All that aside, I'm happy with the way tennis is.

-Chanchai

Markus Kaila
07-08-2004, 12:07 AM
Markus Kaila,
A fraction of a percent of people are born without usable legs as well. Isn't it ridiculous that no one without legs has reached #1 in the world? SOMETHING MUST BE DONE IMMEDIATELY.

I am sure that they are satisfied enough with their own sport which is called wheelchair tennis.

The link:

http://www.itfwheelchairtennis.com

Coda
07-08-2004, 10:08 AM
The only change that should be implemented is a rule about the size of rackets. Rackets are getting bigger and more powerful and me a classic sort of tennis player always wants to play with a prostaff. I am feeling the need to adapt to get a more powerful racket if I want to compete nowadays with the Hyper Hammers 2.0's I see running around. I can parallel this to baseball, basketball, football, etc. where athletes must start using steroids to be able to compete with players who are already using steroids. If any rule is changed it should be limiting the size of rackets so that the game can change back to be focused on skill and not on brute strength.

Markus Kaila
07-12-2004, 03:57 AM
I have told this before but I am sure that the above idea would help the server to hold his serve more easily than now with the present rackets. (A simple example: Agassi's possibilities against Sampras would have been much worse with a smaller racquet.)

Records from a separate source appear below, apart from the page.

-- pv_equiv track=rewrite | github.com/Imran7junior/leetcode | 868. binary-gap.py | binaryGap
-- ===== SOURCE A (Python) =====
-- def binaryGap(n: int) -> int:
--     last_position = -1
--     max_gap = 0
--     position = 0
--
--     while n > 0:
--         if n & 1:
--             if last_position != -1:
--                 max_gap = max(max_gap, position - last_position)
--             last_position = position
--
--         n >>= 1
--         position += 1
--
--     return max_gap
-- ===== SOURCE B (Python) =====
-- def binaryGap(n: int) -> int:
--     if n <= 0:
--         return 0
--     positions = [i for i in range(n.bit_length()) if (n >> i) & 1]
--     gaps = [b - a for a, b in zip(positions, positions[1:])]
--     return max(gaps, default=0)
-- ===== Notes on version B (the rewrite author's own statement) =====
-- stated objective: alternative
-- what changed: B replaces A's single running-max bit-scan (threading last_position/max_gap through a while loop) by a two-phase decomposition: first materialize the list of set-bit positions, then take the maximum of consecutive pairwise differences.
import Mathlib
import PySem

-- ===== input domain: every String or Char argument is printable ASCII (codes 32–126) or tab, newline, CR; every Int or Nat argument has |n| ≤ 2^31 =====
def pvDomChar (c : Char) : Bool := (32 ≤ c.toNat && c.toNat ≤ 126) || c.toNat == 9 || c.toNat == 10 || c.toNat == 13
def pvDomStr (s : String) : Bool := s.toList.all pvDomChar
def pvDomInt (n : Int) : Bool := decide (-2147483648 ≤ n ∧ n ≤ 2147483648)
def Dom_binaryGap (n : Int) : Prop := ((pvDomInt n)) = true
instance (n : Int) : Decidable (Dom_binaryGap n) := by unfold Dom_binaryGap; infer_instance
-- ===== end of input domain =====

-- B replaces A's running-max bit-scan by a two-phase build-positions-then-max-of-diffs decomposition; same cost, no speed claim.

-- ===== PORT A =====
-- the while loop of A, step for step: state (n, last_position, max_gap, position)
def binaryGapLoop (n lastPos maxGap pos : Int) : Int :=
  if h : 0 < n then
    if PySem.Int.mod n 2 = 1 then  -- n & 1 (truthy iff 1 for n > 0)
      binaryGapLoop (PySem.Int.floordiv n 2) pos
        (if lastPos ≠ -1 then max maxGap (pos - lastPos) else maxGap) (pos + 1)
    else
      binaryGapLoop (PySem.Int.floordiv n 2) lastPos maxGap (pos + 1)
  else maxGap
termination_by n.toNat
decreasing_by
  all_goals
    rw [PySem.Int.floordiv_eq_ediv_of_pos (by omega)]
    omega

def binaryGap (n : Int) : Int := binaryGapLoop n (-1) 0 0

-- ===== PORT B =====
-- n.bit_length() for n > 0 is exactly Nat.log2 n.toNat + 1; positions hold nonnegative
-- ints, kept as Nat here; (n >> i) & 1 is n.toNat >>> i % 2; positions[1:] is .tail.
def binaryGap_alt (n : Int) : Int :=
  if n ≤ 0 then 0
  else
    let m := n.toNat
    let positions : List Nat := (List.range (Nat.log2 m + 1)).filter (fun i => m >>> i % 2 == 1)
    let gaps : List Int := (positions.zip positions.tail).map (fun q => (q.2 : Int) - (q.1 : Int))
    (PySem.List.max? gaps (fun x => x)).getD 0

-- ===== PRECONDITION & SPEC =====
def Spec_binaryGap (n : Int) (out : Int) : Prop := out = binaryGap_alt n
instance (n : Int) (out : Int) : Decidable (Spec_binaryGap n out) := by unfold Spec_binaryGap; infer_instance

-- ===== CLAIM (what is proved, stated in full; the proofs are below) =====
def Claim_equal_binaryGap : Prop := ∀ (n : Int), Dom_binaryGap n → Spec_binaryGap n (binaryGap n)

-- ===== LEMMAS AND PROOFS =====

-- list of set-bit positions of m, offset by base
def posListN (m b : Nat) : List Nat :=
  if hm : m = 0 then [] else (if m % 2 = 1 then [b] else []) ++ posListN (m / 2) (b + 1)
termination_by m
decreasing_by exact Nat.div_lt_self (Nat.pos_of_ne_zero hm) one_lt_two

-- A's loop, abstracted over the list of positions it will visit
def gapFold : List Nat → Int → Int → Int
  | [], _, maxg => maxg
  | p :: ps, last, maxg =>
      gapFold ps (p : Int) (if last ≠ -1 then max maxg ((p : Int) - last) else maxg)

lemma loop_eq (m : Nat) : ∀ (b : Nat) (last maxg : Int),
    binaryGapLoop (m : Int) last maxg (b : Int) = gapFold (posListN m b) last maxg := by
  induction m using Nat.strong_induction_on with
  | _ m ih =>
    intro b last maxg
    rw [binaryGapLoop, posListN]
    by_cases hm : m = 0
    · simp [hm, gapFold]
    · have hpos : (0 : Int) < (m : Int) := by exact_mod_cast Nat.pos_of_ne_zero hm
      have hdiv : PySem.Int.floordiv (m : Int) 2 = ((m / 2 : Nat) : Int) := by
        exact_mod_cast PySem.Int.floordiv_natCast m 2
      have hmod : PySem.Int.mod (m : Int) 2 = ((m % 2 : Nat) : Int) := by
        exact_mod_cast PySem.Int.mod_natCast m 2
      have hlt : m / 2 < m := Nat.div_lt_self (Nat.pos_of_ne_zero hm) one_lt_two
      by_cases h1 : m % 2 = 1
      · simp only [hpos, dif_pos, hmod, h1, hdiv, Nat.cast_one, if_pos rfl, hm, dif_neg,
          not_false_iff]
        have : ((b : Int) + 1) = ((b + 1 : Nat) : Int) := by push_cast; ring
        rw [this, ih (m / 2) hlt (b + 1)]
        simp [h1, gapFold]
      · have h1' : ((m % 2 : Nat) : Int) ≠ 1 := by omega
        simp only [hpos, dif_pos, hmod, if_neg h1', hm, dif_neg, not_false_iff, hdiv]
        have : ((b : Int) + 1) = ((b + 1 : Nat) : Int) := by push_cast; ring
        rw [this, ih (m / 2) hlt (b + 1)]
        simp [h1]

-- every element of posListN m b is ≥ b
lemma posListN_ge (m : Nat) : ∀ (b : Nat), ∀ x ∈ posListN m b, b ≤ x := by
  induction m using Nat.strong_induction_on with
  | _ m ih =>
    intro b x hx
    rw [posListN] at hx
    by_cases hm : m = 0
    · simp [hm] at hx
    · rw [dif_neg hm] at hx
      rcases List.mem_append.1 hx with h | h
      · split at h <;> simp_all
      · have := ih (m / 2) (Nat.div_lt_self (Nat.pos_of_ne_zero hm) one_lt_two) (b + 1) x h
        omega

-- posListN is strictly increasing
lemma posListN_chain (m : Nat) : ∀ (b : Nat), List.IsChain (· < ·) (posListN m b) := by
  induction m using Nat.strong_induction_on with
  | _ m ih =>
    intro b
    rw [posListN]
    by_cases hm : m = 0
    · simp [hm]
    · rw [dif_neg hm]
      have hlt := Nat.div_lt_self (Nat.pos_of_ne_zero hm) one_lt_two
      have ihc := ih (m / 2) hlt (b + 1)
      by_cases h1 : m % 2 = 1
      · simp only [h1, if_pos rfl, List.singleton_append]
        refine List.isChain_cons.2 ⟨?_, ihc⟩
        intro y hy
        have hmem : y ∈ posListN (m / 2) (b + 1) := List.mem_of_mem_head? hy
        have := posListN_ge (m / 2) (b + 1) y hmem
        omega
      · simpa [h1] using ihc

-- shifting the base shifts every position
lemma posListN_shift (m : Nat) : ∀ (b : Nat),
    posListN m (b + 1) = (posListN m b).map Nat.succ := by
  induction m using Nat.strong_induction_on with
  | _ m ih =>
    intro b
    conv_lhs => rw [posListN]
    conv_rhs => rw [posListN]
    by_cases hm : m = 0
    · simp [hm]
    · rw [dif_neg hm, dif_neg hm]
      rw [List.map_append, ← ih (m / 2) (Nat.div_lt_self (Nat.pos_of_ne_zero hm) one_lt_two) (b + 1)]
      by_cases h1 : m % 2 = 1 <;> simp [h1, Nat.succ_eq_add_one]

-- B's comprehension computes exactly posListN m 0
lemma filter_eq_posListN (m : Nat) (hm : m ≠ 0) :
    (List.range (Nat.log2 m + 1)).filter (fun i => m >>> i % 2 == 1) = posListN m 0 := by
  induction m using Nat.strong_induction_on with
  | _ m ih =>
    rw [posListN, dif_neg hm]
    rcases Nat.lt_or_ge m 2 with h2 | h2
    · have hm1 : m = 1 := by omega
      subst hm1
      have hnil : posListN (1 / 2) (0 + 1) = [] := by rw [posListN]; simp
      rw [hnil]
      decide
    · have hlog : Nat.log2 m = Nat.log2 (m / 2) + 1 := by
        rw [Nat.log2_def]; simp [h2]
      have hd2 : m / 2 ≠ 0 := by omega
      have hih := ih (m / 2) (Nat.div_lt_self (by omega) one_lt_two) hd2
      rw [hlog, List.range_succ_eq_map, List.filter_cons, List.filter_map]
      have hshift : ∀ i : Nat, m >>> (i + 1) % 2 = (m / 2) >>> i % 2 := by
        intro i
        simp [Nat.shiftRight_eq_div_pow, Nat.div_div_eq_div_mul, pow_succ]
        ring_nf
      have hfun : (fun i => m >>> i % 2 == 1) ∘ Nat.succ = (fun i => (m / 2) >>> i % 2 == 1) := by
        funext i
        simp [Function.comp, Nat.succ_eq_add_one, hshift i]
      rw [hfun, hih, posListN_shift]
      have h0 : m >>> 0 % 2 = m % 2 := by simp
      by_cases h1 : m % 2 = 1
      · simp [h0, h1, Nat.succ_eq_add_one]
      · have : m % 2 = 0 := by omega
        simp [h0, this, Nat.succ_eq_add_one]

-- the abstracted loop over a real previous position is a running max of consecutive diffs
lemma gapFold_eq_foldl (ps : List Nat) : ∀ (p : Nat) (maxg : Int),
    gapFold ps (p : Int) maxg =
      ((((p :: ps).zip ps).map (fun q => ((q.2 : Int)) - (q.1 : Int))).foldl max maxg) := by
  induction ps with
  | nil => intro p maxg; simp [gapFold]
  | cons q qs ih =>
    intro p maxg
    have hne : (p : Int) ≠ -1 := by omega
    simp only [gapFold, if_pos hne, List.zip_cons_cons, List.map_cons, List.foldl_cons]
    exact ih q _

-- Int-valued max over a list with positive head, as B computes it, equals the running max from 0
lemma maxD_eq_foldl (g : Int) (t : List Int) (hg : 0 < g) :
    (PySem.List.max? (g :: t) (fun x => x)).getD 0 = (g :: t).foldl max 0 := by
  rw [PySem.List.max?_id_cons]
  simp only [Option.getD_some, List.foldl_cons]
  have : max 0 g = g := by omega
  rw [this]

-- ===== VERDICT (by name: the statement is the Claim_ definition above) =====
theorem binaryGap_spec : Claim_equal_binaryGap := by
  intro n _
  unfold Spec_binaryGap binaryGap binaryGap_alt
  by_cases hn : n ≤ 0
  · rw [binaryGapLoop]
    simp [hn, not_lt.2 hn]
  · push_neg at hn
    rw [if_neg (not_le.2 hn)]
    have hm0 : n.toNat ≠ 0 := by omega
    have hcast : ((n.toNat : Int)) = n := Int.toNat_of_nonneg (le_of_lt hn)
    have h1 : binaryGapLoop n (-1) 0 0 = gapFold (posListN n.toNat 0) (-1) 0 := by
      rw [← hcast]
      exact_mod_cast loop_eq n.toNat 0 (-1) 0
    rw [h1]
    simp only [filter_eq_posListN n.toNat hm0]
    rcases hps : posListN n.toNat 0 with _ | ⟨a, _ | ⟨b, t⟩⟩
    · simp [gapFold, PySem.List.max?]
    · simp [gapFold, PySem.List.max?]
    · have hchain := posListN_chain n.toNat 0
      rw [hps] at hchain
      have hab : a < b := by
        have := (List.isChain_cons.1 hchain).1 b
        simp at this
        exact this
      have hA : gapFold (a :: b :: t) (-1) 0 = gapFold (b :: t) ((a : Nat) : Int) 0 := by
        simp [gapFold]
      rw [hA, gapFold_eq_foldl (b :: t) a 0]
      simp only [List.tail_cons, List.zip_cons_cons, List.map_cons]
      rw [maxD_eq_foldl _ _ (by push_cast; omega)]
-- pv_equiv track=rewrite | github.com/GiWoonHwang/Coding-test | programmers/light.cicle.py | solution
-- ===== SOURCE A (Python) =====
-- def solution(grid):
--     answer = []
--     rows, cols = len(grid), len(grid[0])
--     # 빛의 경로는 왼,오,위,아 뿐이다 따라서 False for _ in range(4)를 통해 빛이 이동한 경로인지 체크한다.
--     gone = [[[False for _ in range(4)] for _ in range(cols)] for _ in range(rows)]
--     go = [[-1,0], [0,1], [1,0], [0,-1]]
--
--     # 행,열,방향
--     def travel(r,c,d):
--         count = 0
--         while True:
--             gone[r][c][d] = True
--             count += 1
--
--             # 현재 방향에서 상하좌우로 움직여 탐색할 준비함
--             dr, dc = go[d]
--             rr,cc = r + dr, c + dc
--
--             # 경계를 넘는 경우 처리
--             # 예를 들어, 그리드의 행 수가 5 (rows = 5)이고 rr = 5인 경우, (5 + 5) % 5 = 10 % 5 = 0이 되어 r은 다시 0행으로 돌아갑니다.
--             r = (rr + rows) % rows
--             c = (cc + cols) % cols
--
--
--             # 0,1,2,3를 위,오,아,왼으로 잡고
--             if grid[r][c] == 'L':
--                 d = (d + 3) % 4  # 왼쪽으로 90도 회전
--             elif grid[r][c] == 'R':
--                 d = (d + 1) % 4  # 오른쪽으로 90도 회전
--
--             # 만약 이미 방문한 위치와 방향이면 종료
--             if gone[r][c][d]:
--                 break
--         return count
--
--     for i in range(rows) :
--         for j in range(cols) :
--             for k in range(4) :
--                 if not gone[i][j][k] :
--                     r,c,d = i,j,k
--                     answer.append(travel(r,c,d))
--
--     return sorted(answer)
-- ===== SOURCE B (Python) =====
-- def solution(grid):
--     rows, cols = len(grid), len(grid[0])
--     n = rows * cols * 4
--     go = ((-1, 0), (0, 1), (1, 0), (0, -1))
--
--     # successor of the encoded state s = (r*cols + c)*4 + d
--     def nxt(s):
--         d = s % 4
--         rc = s // 4
--         c = rc % cols
--         r = rc // cols
--         dr, dc = go[d]
--         r2 = (r + dr + rows) % rows
--         c2 = (c + dc + cols) % cols
--         ch = grid[r2][c2]
--         if ch == 'L':
--             d2 = (d + 3) % 4
--         elif ch == 'R':
--             d2 = (d + 1) % 4
--         else:
--             d2 = d
--         return (r2 * cols + c2) * 4 + d2
--
--     # The transition is a permutation (each state has a unique predecessor:
--     # undo the turn written at the target cell, then step back), so the state
--     # graph is a disjoint union of cycles.  Enumerate each cycle exactly once,
--     # at its smallest state ("cycle leader"), with no visited structure at all:
--     # walk from s while the states stay above s; we come back to s itself iff
--     # s is the minimum of its cycle, and then the walk's length is the cycle length.
--     lengths = []
--     for s in range(n):
--         t = nxt(s)
--         length = 1
--         while t > s:
--             t = nxt(t)
--             length += 1
--         if t == s:
--             lengths.append(length)
--     return sorted(lengths)
-- ===== Notes on version B (the rewrite author's own statement) =====
-- stated objective: alternative
-- what changed: A marks a rows x cols x 4 visited cube and walks the beam from every unvisited state, counting until it re-hits a visited state; B keeps no visited structure at all: it proves the transition on encoded states s=(r*cols+c)*4+d is a permutation and enumerates each cycle once by its smallest state (cycle-leader walk: from each s follow the successor while states stay above s; the walk returns to s iff s is the cycle's minimum, and its length is then the cycle length).
import Mathlib
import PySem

And I really want to emphasize that every solution which would decrease the returner's possibilities to break is a wrong solution! Or are there perhaps some people here who think that there are too many breaks in tennis nowadays?

Morpheus
07-12-2004, 04:39 AM
Yawn...

http://www.sunflowerphoto.com/images/yawn.jpg

Markus Kaila
07-12-2004, 05:32 AM
[quote="Morpheus"]Yawn...







"I really agree with those who think the pace of the game is making tennis boring to watch. In the men's game, serves have become so huge that often a whole set can pass with only a handful of brief rallies."

Later: That quotation is from BBC's website, still little modified:
http://www.bbc.co.uk/science/hottopics/tennis/balls.shtml

juu
07-12-2004, 05:42 AM
So this delusional thread is still alive?

Markus Kaila
07-13-2004, 01:24 AM
But why do you read this topic over and over if you don't like it all? I guess: you are interested in it but it is difficult for you to confess it (at least in public).

I believe that this article could be very interesting for you, Mr juu:
"How to reduce the service dominance in tennis?
Empirical results from four years at Wimbledon"

The whole article:
http://www1.fee.uva.nl/pp/klaassen/index_files%5Ctstcong.pdf

Phil
07-13-2004, 02:50 AM
Hi, Markus - We ALL agree with your proposal, wish you the absolute BEST OF LUCK in getting it implemented and congratulate you on your creativity, vision and genius. So, NOW, will you just let this stupid friggin thread die? Please?

djones
07-13-2004, 03:09 AM
How about just having the middle service box.
This way neither a left nor a righthander could serve the ball extremely wide.
This is more similar like bringing the ball into play just as you would when practising.

Markus Kaila
07-13-2004, 04:49 AM
How about just having the middle service box.
This way neither a left nor a righthander could serve the ball extremely wide.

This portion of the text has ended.